The pathologic stage for synovial sarcoma is based on the TNM staging system, an internationally recognized system originally created by the American Joint Committee on Cancer.
This system uses information about the primary tumour (T), lymph nodes (N), and distant metastatic disease (M) to determine the complete pathologic stage (pTNM). Your pathologist will examine the tissue submitted and give each part a number. In general, a higher number means more advanced disease and worse prognosis.

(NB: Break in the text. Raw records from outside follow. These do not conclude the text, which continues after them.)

theorem mem_posA {r1 c1 r2 c2 : Int} (h1 : r1 < r2) (h2 : c1 < c2) (p : Int × Int) :
    p ∈ posA r1 c1 r2 c2 ↔ onB r1 c1 r2 c2 p := by
  obtain ⟨u, v⟩ := p
  simp only [posA, onB, List.mem_append, List.mem_map, PySem.List.mem_pyRange_one,
    PySem.List.mem_pyRange_neg_one, Prod.mk.injEq]
  constructor
  · rintro (((⟨j, hj, rfl, rfl⟩ | ⟨i, hi, rfl, rfl⟩) | ⟨j, hj, rfl, rfl⟩) | ⟨i, hi, rfl, rfl⟩) <;> omega
  · rintro ⟨hb1, hb2, hb3, hb4, hb5⟩
    by_cases hu1 : u = r1
    · exact Or.inl (Or.inl (Or.inl ⟨v, ⟨by omega, by omega⟩, by omega, rfl⟩))
    · by_cases hv2 : v = c2
      · exact Or.inl (Or.inl (Or.inr ⟨u, ⟨by omega, by omega⟩, rfl, by omega⟩))
      · by_cases hu2 : u = r2
        · exact Or.inl (Or.inr ⟨v, ⟨by omega, by omega⟩, by omega, rfl⟩)
        · exact Or.inr ⟨u, ⟨by omega, by omega⟩, rfl, by omega⟩
-- pv_equiv track=rewrite | github.com/hadam1011/Code_Python_PTIT | solocphatdep.py | solve
-- ===== SOURCE A (Python) =====
-- def solve(n):
--     dem = 0
--     if n[0] != '6': return 0
--     for i in n:
--         dem += 1
--         if i != '6' and i != '8':   return 0
--         if i == '6':    dem = 0
--         if dem == 3 and i != '6':   return 0
--     return 1
-- ===== SOURCE B (Python) =====
-- def solve(n):
--     if n[0] != '6':
--         return 0
--     return 1 if all(c in '68' for c in n) and '888' not in n else 0
-- ===== Notes on version B (the rewrite author's own statement) =====
-- stated objective: idiomatic
-- what changed: Replaced A's stateful running-counter scan with early returns by a declarative check: first char is '6', every char is '6' or '8', and '888' does not occur as a substring.
import Mathlib
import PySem

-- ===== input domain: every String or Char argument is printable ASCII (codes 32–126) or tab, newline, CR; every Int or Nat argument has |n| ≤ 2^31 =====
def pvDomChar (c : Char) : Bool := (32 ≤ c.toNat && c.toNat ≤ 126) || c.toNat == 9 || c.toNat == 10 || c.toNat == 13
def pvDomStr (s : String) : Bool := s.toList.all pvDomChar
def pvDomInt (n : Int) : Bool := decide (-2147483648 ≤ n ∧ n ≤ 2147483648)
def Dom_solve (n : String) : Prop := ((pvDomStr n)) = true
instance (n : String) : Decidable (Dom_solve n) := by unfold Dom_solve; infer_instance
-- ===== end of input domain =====

-- B replaces A's stateful running-counter scan by a declarative check (all chars in {6,8}, no '888' substring): idiomatic, same cost.

-- ===== PORT A =====
-- the for-loop of A with its running counter `dem` and early returns
def solveLoop : List Char → Int → Int
  | [], _ => 1
  | c :: cs, dem =>
    let dem := dem + 1
    if c ≠ '6' ∧ c ≠ '8' then 0
    else
      let dem := if c = '6' then 0 else dem
      if dem = 3 ∧ c ≠ '6' then 0 else solveLoop cs dem

def solve (n : String) : Int :=
  match PySem.Str.pyGet? n 0 with
  | none => 0            -- n[0] raises IndexError in Python; excluded by Pre_solve
  | some c => if c ≠ '6' then 0 else solveLoop n.toList 0

-- ===== PORT B =====
-- hand port of Python's substring test `'888' not in n` (exact: chars are single code points)
def noTriple : List Char → Bool
  | '8' :: '8' :: '8' :: _ => false
  | _ :: cs => noTriple cs
  | [] => true

def solve_alt (n : String) : Int :=
  match PySem.Str.pyGet? n 0 with
  | none => 0            -- n[0] raises IndexError in Python; excluded by Pre_solve
  | some c =>
    if c ≠ '6' then 0
    else if n.toList.all (fun ch => ch = '6' || ch = '8') && noTriple n.toList then 1 else 0

-- ===== PRECONDITION & SPEC =====
-- A raises IndexError on the empty string (n[0]); both Pythons raise there.
def Pre_solve (n : String) : Prop := n ≠ ""
instance (n : String) : Decidable (Pre_solve n) := by unfold Pre_solve; infer_instance
def pvWitness_solve : String := "688"

def Spec_solve (n : String) (out : Int) : Prop := out = solve_alt n
instance (n : String) (out : Int) : Decidable (Spec_solve n out) := by unfold Spec_solve; infer_instance

-- ===== CLAIM (what is proved, stated in full; the proofs are below) =====
def Claim_equal_solve : Prop := ∀ (n : String), Dom_solve n → Pre_solve n → Spec_solve n (solve n)

-- ===== LEMMAS AND PROOFS =====

-- counter-style no-three-consecutive-8s check, the invariant shape of A's loop
def nt8 : List Char → Int → Bool
  | [], _ => true
  | c :: cs, d => if c = '6' then nt8 cs 0 else if d + 1 = 3 then false else nt8 cs (d + 1)

def okc (c : Char) : Bool := c = '6' || c = '8'

lemma solveLoop_eq (cs : List Char) : ∀ d : Int, 0 ≤ d → d < 3 →
    solveLoop cs d = if cs.all okc && nt8 cs d then 1 else 0 := by
  induction cs with
  | nil => intro d _ _; simp [solveLoop, nt8]
  | cons c cs ih =>
    intro d hd0 hd3
    by_cases h6 : c = '6'
    · subst h6
      rw [show solveLoop ('6' :: cs) d = solveLoop cs 0 from by simp [solveLoop]]
      rw [ih 0 le_rfl (by norm_num)]
      simp [nt8, okc]
    · by_cases h8 : c = '8'
      · subst h8
        rw [show solveLoop ('8' :: cs) d = if d + 1 = 3 then 0 else solveLoop cs (d + 1) from by
          simp [solveLoop]]
        by_cases h3 : d + 1 = 3
        · simp [h3, nt8]
        · rw [if_neg h3, ih (d + 1) (by omega) (by omega)]
          simp [nt8, h3, okc]
      · simp [solveLoop, nt8, okc, h6, h8]

lemma nt8_eq (cs : List Char) : cs.all okc = true →
    nt8 cs 0 = noTriple cs ∧ nt8 cs 1 = noTriple ('8' :: cs) ∧ nt8 cs 2 = noTriple ('8' :: '8' :: cs) := by
  induction cs with
  | nil => intro _; simp [nt8, noTriple]
  | cons c cs ih =>
    intro hall
    rw [List.all_cons, Bool.and_eq_true] at hall
    obtain ⟨hc, hcs⟩ := hall
    obtain ⟨i0, i1, i2⟩ := ih hcs
    by_cases h6 : c = '6'
    · subst h6
      refine ⟨?_, ?_, ?_⟩ <;> simp [nt8, noTriple, i0]
    · have h8 : c = '8' := by
        simp [okc, h6] at hc; exact hc
      subst h8
      refine ⟨?_, ?_, ?_⟩
      · simpa [nt8, noTriple] using i1
      · simpa [nt8, noTriple] using i2
      · simp [nt8, noTriple]

lemma all_okc (l : List Char) : (l.all fun ch => ch = '6' || ch = '8') = l.all okc := rfl

-- ===== VERDICT (by name: the statement is the Claim_ definition above) =====
theorem solve_spec : Claim_equal_solve := by
  intro n _ _
  unfold Spec_solve solve solve_alt
  cases hg : PySem.Str.pyGet? n 0 with
  | none => rfl
  | some c =>
    by_cases h6 : c = '6'
    · simp only [h6, ne_eq, not_true_eq_false, if_false]
      rw [solveLoop_eq n.toList 0 le_rfl (by norm_num), all_okc]
      cases hall : n.toList.all okc with
      | false => simp
      | true =>
        obtain ⟨i0, _, _⟩ := nt8_eq n.toList hall
        rw [i0]
    · simp [h6]
-- pv_equiv track=rewrite | github.com/AdamZhouSE/pythonHomework | Code/CodeRecords/2793/60749/273121.py | count
-- ===== SOURCE A (Python) =====
-- def count(timearray,c):
--     if len(timearray)==0:
--         return 0
--
--     count=1
--     for h in range(0,len(timearray)-1):
--         if timearray[h+1]-timearray[h] <=c:
--             count+=1
--         else:
--             count=1
--     return count
-- ===== SOURCE B (Python) =====
-- def count(timearray, c):
--     if len(timearray) == 0:
--         return 0
--     n = 1
--     rev = timearray[::-1]
--     for x, y in zip(rev, rev[1:]):
--         if x - y <= c:
--             n += 1
--         else:
--             break
--     return n
-- ===== Notes on version B (the rewrite author's own statement) =====
-- stated objective: alternative
-- what changed: Replaces the forward full scan with reset-on-gap by a backward scan from the end of the array that stops at the first gap, counting the trailing run directly.
import Mathlib
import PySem

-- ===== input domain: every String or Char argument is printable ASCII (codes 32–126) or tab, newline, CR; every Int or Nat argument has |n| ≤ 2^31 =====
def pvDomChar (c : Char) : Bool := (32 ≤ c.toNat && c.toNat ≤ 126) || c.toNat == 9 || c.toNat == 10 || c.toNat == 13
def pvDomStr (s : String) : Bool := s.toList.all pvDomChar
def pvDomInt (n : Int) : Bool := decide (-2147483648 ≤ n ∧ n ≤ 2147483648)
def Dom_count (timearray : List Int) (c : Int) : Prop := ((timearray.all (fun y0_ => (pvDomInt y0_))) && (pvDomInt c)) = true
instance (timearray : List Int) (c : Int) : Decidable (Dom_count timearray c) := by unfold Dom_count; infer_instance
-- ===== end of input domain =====

-- B scans backward from the end and stops at the first gap, instead of A's forward scan with a reset; same value, different traversal (objective: alternative).

-- ===== PORT A =====
def count (timearray : List Int) (c : Int) : Int :=
  if timearray.length == 0 then 0
  else
    (PySem.List.pyRange 0 ((timearray.length : Int) - 1) 1).foldl
      (fun cnt h =>
        if PySem.List.pyGetD timearray (h + 1) 0 - PySem.List.pyGetD timearray h 0 ≤ c then cnt + 1
        else 1) 1

-- ===== PORT B =====
-- Source B's backward scan with break over zip(rev, rev[1:]): structural recursion on the reversed list
def countBack (c : Int) : List Int → Int
  | [] => 1
  | [_] => 1
  | x :: y :: rest => if x - y ≤ c then 1 + countBack c (y :: rest) else 1

def count_alt (timearray : List Int) (c : Int) : Int :=
  if timearray.length == 0 then 0
  else countBack c timearray.reverse

-- ===== PRECONDITION & SPEC =====
def Spec_count (timearray : List Int) (c : Int) (out : Int) : Prop := out = count_alt timearray c
instance (timearray : List Int) (c : Int) (out : Int) : Decidable (Spec_count timearray c out) := by unfold Spec_count; infer_instance

-- ===== CLAIM (what is proved, stated in full; the proofs are below) =====
def Claim_equal_count : Prop := ∀ (timearray : List Int) (c : Int), Dom_count timearray c → Spec_count timearray c (count timearray c)

-- ===== LEMMAS AND PROOFS =====

theorem pyGetD_app (t : List Int) (a i d : Int) (h0 : 0 ≤ i) (h1 : i < t.length) :
    PySem.List.pyGetD (t ++ [a]) i d = PySem.List.pyGetD t i d := by
  rw [PySem.List.pyGetD_eq_getElem (t ++ [a]) d h0 (by simp; omega),
      PySem.List.pyGetD_eq_getElem t d h0 h1]
  exact List.getElem_append_left (by omega)

theorem count_append (t : List Int) (a c : Int) (h : t ≠ []) :
    count (t ++ [a]) c =
      if a - t.getLast h ≤ c then count t c + 1 else 1 := by
  have hlen : 1 ≤ t.length := List.length_pos_iff.mpr h
  unfold count
  have g1 : ¬((((t ++ [a]).length) == 0) = true) := by simp
  have g2 : ¬(((t.length) == 0) = true) := by simp [h]
  rw [if_neg g1, if_neg g2]
  have h0 : (((t ++ [a]).length : Nat) : Int) - 1 = ((t.length : Int) - 1) + 1 := by
    simp
  rw [h0, PySem.List.pyRange_one_succ_right (by omega), List.foldl_append]
  have hcg := PySem.List.foldl_congr_mem
      (l := PySem.List.pyRange 0 ((t.length : Int) - 1) 1) (init := (1 : Int))
      (f := fun cnt h =>
        if PySem.List.pyGetD (t ++ [a]) (h + 1) 0 - PySem.List.pyGetD (t ++ [a]) h 0 ≤ c then cnt + 1 else 1)
      (g := fun cnt h =>
        if PySem.List.pyGetD t (h + 1) 0 - PySem.List.pyGetD t h 0 ≤ c then cnt + 1 else 1)
      (by
        intro acc x hx
        rw [PySem.List.mem_pyRange_one] at hx
        simp only
        rw [pyGetD_app t a x 0 hx.1 (by omega), pyGetD_app t a (x+1) 0 (by omega) (by omega)])
  simp only [List.foldl_cons, List.foldl_nil]
  rw [hcg]
  have hA : PySem.List.pyGetD (t ++ [a]) ((t.length : Int) - 1 + 1) 0 = a := by
    rw [PySem.List.pyGetD_eq_getElem (t ++ [a]) 0 (by omega) (by simp)]
    simp
  have hL : PySem.List.pyGetD (t ++ [a]) ((t.length : Int) - 1) 0 = t.getLast h := by
    rw [pyGetD_app t a _ 0 (by omega) (by omega),
        PySem.List.pyGetD_eq_getElem t 0 (by omega) (by omega),
        List.getLast_eq_getElem]
    congr 1
    omega
  rw [hA, hL]

theorem countBack_append (t : List Int) (a c : Int) (h : t ≠ []) :
    countBack c (t ++ [a]).reverse =
      if a - t.getLast h ≤ c then 1 + countBack c t.reverse else 1 := by
  obtain ⟨y, s, hys⟩ : ∃ y s, t.reverse = y :: s := by
    cases ht : t.reverse with
    | nil => exact absurd (by simpa using ht) h
    | cons y s => exact ⟨y, s, rfl⟩
  have hy : y = t.getLast h := by
    have h2 := List.getLast?_eq_head?_reverse (xs := t)
    rw [hys, List.getLast?_eq_some_getLast h] at h2
    simpa using h2.symm
  rw [List.reverse_append, List.reverse_singleton, List.singleton_append, hys, countBack, hy]

theorem count_eq_alt (t : List Int) (c : Int) : count t c = count_alt t c := by
  induction t using List.reverseRecOn with
  | nil => rfl
  | append_singleton t a ih =>
    cases t with
    | nil => rfl
    | cons b s =>
      have h : (b :: s) ≠ [] := by simp
      rw [count_append _ a c h]
      unfold count_alt at ih ⊢
      rw [if_neg (show ¬((((b :: s).length) == 0) = true) by simp)] at ih
      rw [if_neg (show ¬((((b :: s ++ [a]).length) == 0) = true) by simp),
          countBack_append _ a c h, ← ih]
      split <;> omega

-- ===== VERDICT (by name: the statement is the Claim_ definition above) =====
theorem count_spec : Claim_equal_count := by
  intro t c _
  exact count_eq_alt t c
-- pv_equiv track=rewrite | github.com/venzino-han/rl4rec | src/utils/common.py | filter_interactions
-- ===== SOURCE A (Python) =====
-- def filter_interactions(interactions):
--     """
--     Filter the interactions list to keep only the interactions up to the most recent high-rating interaction.
--     Last interaction rating should be 4 or higher.
--     """
--     last_high_rating_index = None
--     for i in range(len(interactions)-1, -1, -1):
--         if interactions[i]['rating'] >= 4:
--             last_high_rating_index = i+1
--             break
--
--     # Return interactions up to the last high-rating interaction
--     if last_high_rating_index is not None:
--         return interactions[:last_high_rating_index]
--     else:
--         return []
-- ===== SOURCE B (Python) =====
-- def filter_interactions(interactions):
--     highs = [i for i, d in enumerate(interactions) if d['rating'] >= 4]
--     return interactions[:highs[-1] + 1] if highs else []
-- ===== Notes on version B (the rewrite author's own statement) =====
-- stated objective: idiomatic
-- what changed: Replaces the reverse early-break index loop with one forward pass that collects all high-rating indices and slices up to the last one.
-- outside the precondition, e.g. on filter_interactions([{'x': 1}, {'rating': 5}]): A returns [{'x': 1}, {'rating': 5}], B raises KeyError
import Mathlib
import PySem

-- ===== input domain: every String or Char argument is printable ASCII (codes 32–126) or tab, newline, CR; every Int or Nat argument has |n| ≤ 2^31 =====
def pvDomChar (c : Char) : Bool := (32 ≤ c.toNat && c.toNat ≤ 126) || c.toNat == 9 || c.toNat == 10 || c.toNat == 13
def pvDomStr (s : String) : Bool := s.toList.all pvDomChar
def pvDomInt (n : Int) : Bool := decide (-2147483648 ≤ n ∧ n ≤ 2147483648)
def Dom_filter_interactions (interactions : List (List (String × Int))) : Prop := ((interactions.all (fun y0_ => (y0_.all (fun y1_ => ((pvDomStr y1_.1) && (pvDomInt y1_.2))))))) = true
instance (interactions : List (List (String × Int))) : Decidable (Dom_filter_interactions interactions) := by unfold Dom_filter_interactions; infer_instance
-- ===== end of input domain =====

-- B replaces A's reverse early-break scan by one forward pass that collects all
-- high-rating indices and slices up to the last one (idiomatic decomposition).


-- ===== PORT A =====
-- the loop 'for i in range(len(interactions)-1, -1, -1)' with break, as structural
-- recursion on the number of indices still to visit (fuel k visits index k-1 next);
-- a KeyError (Dict.get? = none) makes the helper return none (outside Pre_).
def fiLoopA (interactions : List (List (String × Int))) : Nat → Option Int
  | 0 => none
  | k + 1 =>
    match PySem.Dict.get? (PySem.Dict.mk (interactions.getD k [])) "rating" with
    | some r => if 4 ≤ r then some ((k : Int) + 1) else fiLoopA interactions k
    | none => none

def filter_interactions (interactions : List (List (String × Int))) : List (List (String × Int)) :=
  match fiLoopA interactions interactions.length with
  | some m => PySem.List.slice interactions none (some m)
  | none => []

-- ===== PORT B =====
-- highs = [i for i, d in enumerate(interactions) if d['rating'] >= 4]
-- (a missing 'rating' key is a KeyError: Dict.get? = none; such inputs are outside Pre_)
def filter_interactions_alt (interactions : List (List (String × Int))) : List (List (String × Int)) :=
  let highs : List Int :=
    (PySem.List.enumerate interactions 0).filterMap
      (fun p => match PySem.Dict.get? (PySem.Dict.mk p.2) "rating" with
                | some r => if (4 : Int) ≤ r then some p.1 else none
                | none => none)
  match highs.getLast? with
  | some i => PySem.List.slice interactions none (some (i + 1))
  | none => []

-- ===== PRECONDITION & SPEC =====
-- Pre_ excludes inputs where some interaction lacks a 'rating' key: A's reverse scan raises
-- KeyError there unless a later interaction happens to have rating >= 4 (in which case A
-- returns), while B's full forward scan raises KeyError on every such input.
def Pre_filter_interactions (interactions : List (List (String × Int))) : Prop :=
  ∀ i ∈ List.range interactions.length,
    (PySem.Dict.get? (PySem.Dict.mk (interactions.getD i [])) "rating").isSome = true
instance (interactions : List (List (String × Int))) : Decidable (Pre_filter_interactions interactions) := by unfold Pre_filter_interactions; infer_instance

def pvWitness_filter_interactions : (List (List (String × Int))) :=
  [[("rating", 5), ("x", 1)], [("rating", 2)]]

def Spec_filter_interactions (interactions : List (List (String × Int))) (out : List (List (String × Int))) : Prop := out = filter_interactions_alt interactions
instance (interactions : List (List (String × Int))) (out : List (List (String × Int))) : Decidable (Spec_filter_interactions interactions out) := by unfold Spec_filter_interactions; infer_instance

-- ===== CLAIM (what is proved, stated in full; the proofs are below) =====
def Claim_equal_filter_interactions : Prop := ∀ (interactions : List (List (String × Int))), Dom_filter_interactions interactions → Pre_filter_interactions interactions → Spec_filter_interactions interactions (filter_interactions interactions)

-- ===== LEMMAS AND PROOFS =====

-- the common "last high-rating index" specification (proof-side only)
def fiHigh (interactions : List (List (String × Int))) (i : Nat) : Bool :=
  decide (4 ≤ PySem.Dict.getD (PySem.Dict.mk (interactions.getD i [])) "rating" 0)

def fiRes (xs : List (List (String × Int))) : List (List (String × Int)) :=
  match ((List.range xs.length).filter (fiHigh xs)).getLast? with
  | some i => PySem.List.slice xs none (some ((i : Int) + 1))
  | none => []

theorem fiHigh_of_some {xs : List (List (String × Int))} {i : Nat} {r : Int}
    (h : PySem.Dict.get? (PySem.Dict.mk (xs.getD i [])) "rating" = some r) :
    fiHigh xs i = decide (4 ≤ r) := by
  simp only [fiHigh, PySem.Dict.getD, h, Option.getD_some]

theorem fiLoopA_spec (xs : List (List (String × Int))) :
    ∀ k, k ≤ xs.length →
    (∀ j, k ≤ j → j < xs.length → fiHigh xs j = false) →
    Pre_filter_interactions xs →
    fiLoopA xs k = (((List.range k).filter (fiHigh xs)).getLast?).map (fun i => (i : Int) + 1) := by
  intro k
  induction k with
  | zero => intro _ _ _; simp [fiLoopA]
  | succ k ih =>
    intro hk habove hpre
    have hkl : k < xs.length := by omega
    cases hg : PySem.Dict.get? (PySem.Dict.mk (xs.getD k [])) "rating" with
    | some r =>
      have hunf : fiLoopA xs (k + 1) =
          (if 4 ≤ r then some ((k : Int) + 1) else fiLoopA xs k) := by
        simp only [fiLoopA, hg]
      by_cases hr : 4 ≤ r
      · have hh : fiHigh xs k = true := by rw [fiHigh_of_some hg]; simpa using hr
        rw [hunf, if_pos hr]
        simp [List.range_succ, List.filter_append, hh]
      · have hh : fiHigh xs k = false := by rw [fiHigh_of_some hg]; simpa using hr
        rw [hunf, if_neg hr, ih (by omega) (by
          intro j hj1 hj2
          rcases Nat.eq_or_lt_of_le hj1 with h | h
          · exact h ▸ hh
          · exact habove j (by omega) hj2) hpre]
        simp [List.range_succ, List.filter_append, hh]
    | none =>
      -- impossible under Pre_: every index has the 'rating' key
      exfalso
      have := hpre k (by simpa using hkl)
      rw [hg] at this
      simp at this

theorem portA_eq (xs : List (List (String × Int))) (hpre : Pre_filter_interactions xs) :
    filter_interactions xs = fiRes xs := by
  unfold filter_interactions fiRes
  rw [fiLoopA_spec xs xs.length (le_refl _) (by intro j h1 h2; omega) hpre]
  cases ((List.range xs.length).filter (fiHigh xs)).getLast? <;> rfl

theorem filterMap_if_some {α β : Type} (p : α → Prop) [DecidablePred p] (f : α → β)
    (l : List α) :
    l.filterMap (fun x => if p x then some (f x) else none)
      = (l.filter (fun x => decide (p x))).map f := by
  induction l with
  | nil => rfl
  | cons a l ih => by_cases h : p a <;> simp [h, ih]

theorem portB_eq (xs : List (List (String × Int))) (hpre : Pre_filter_interactions xs) :
    filter_interactions_alt xs = fiRes xs := by
  unfold filter_interactions_alt fiRes
  rw [PySem.List.enumerate_eq_map_pyRange xs ([] : List (String × Int)), List.filterMap_map,
    PySem.List.pyRange_one, List.filterMap_map]
  simp only [PySem.List.len]
  have hlen : (((xs.length : Int) - 0)).toNat = xs.length := by omega
  rw [hlen]
  have hcongr : (List.range xs.length).filterMap
      ((((fun p : Int × List (String × Int) =>
          match PySem.Dict.get? (PySem.Dict.mk p.2) "rating" with
          | some r => if (4 : Int) ≤ r then some p.1 else none
          | none => none) ∘
        (fun j => (j, PySem.List.pyGetD xs j ([] : List (String × Int))))) ∘
        (fun k : Nat => (0 : Int) + (k : Int))))
      = (List.range xs.length).filterMap
        (fun k : Nat =>
          if 4 ≤ PySem.Dict.getD (PySem.Dict.mk (xs.getD k [])) "rating" 0
          then some ((k : Int)) else none) := by
    apply List.filterMap_congr
    intro k hk
    have hkl : k < xs.length := List.mem_range.mp hk
    have hsome := hpre k hk
    cases hg : PySem.Dict.get? (PySem.Dict.mk (xs.getD k [])) "rating" with
    | none => rw [hg] at hsome; simp at hsome
    | some r =>
      have hgetD : PySem.Dict.getD (PySem.Dict.mk (xs.getD k [])) "rating" 0 = r := by
        simp only [PySem.Dict.getD, hg, Option.getD_some]
      simp only [List.getD_eq_getElem?_getD] at hg hgetD
      simp [Function.comp, PySem.List.pyGetD_natCast, hg, hgetD]
  rw [hcongr, filterMap_if_some
    (fun k : Nat => 4 ≤ PySem.Dict.getD (PySem.Dict.mk (xs.getD k [])) "rating" 0)
    (fun k : Nat => (k : Int))]
  have hfil : (List.range xs.length).filter
      (fun k => decide (4 ≤ PySem.Dict.getD (PySem.Dict.mk (xs.getD k [])) "rating" 0))
      = (List.range xs.length).filter (fiHigh xs) := rfl
  rw [hfil, List.getLast?_map]
  cases ((List.range xs.length).filter (fiHigh xs)).getLast? <;> rfl

-- ===== VERDICT (by name: the statement is the Claim_ definition above) =====
theorem filter_interactions_spec : Claim_equal_filter_interactions := by
  intro xs _ hpre
  unfold Spec_filter_interactions
  rw [portA_eq xs hpre, portB_eq xs hpre]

Tumour stage (pT) for synovial sarcoma
The tumour stage for synovial sarcoma varies based on the body part involved. For example, a 5 centimeter tumour that starts in the head will be given a different tumour stage than a tumour that starts deep in the back of the abdomen (the retroperitoneum). However, in most body sites, the tumour stage includes the tumour size and whether the tumour has grown into surrounding body parts.
Synovial sarcoma is given an nodal stage of 0 or 1 based on the presence or absence of cancer cells in one or more lymph nodes.
If no cancer cells are seen in any lymph nodes, the nodal stage is N0. If no lymph nodes are sent for pathological examination, the nodal stage cannot be determined, and the nodal stage is listed as NX. If cancer cells are found in any lymph nodes, then the nodal stage is listed as N1.
Synovial sarcoma is given an metastatic stage of 0 or 1 based on the presence of cancer cells at a distant site in the body (for example the lungs). The metastatic stage can only be assigned if tissue from a distant site is submitted for pathological examination. Because this tissue is rarely present, the metastatic stage cannot be determined and is listed as MX.
The metastatic stage can only be given if tissue from a distant site is sent for pathological examination. Because this tissue is rarely present, the metastatic stage cannot be determined, and it is typically not included in your report.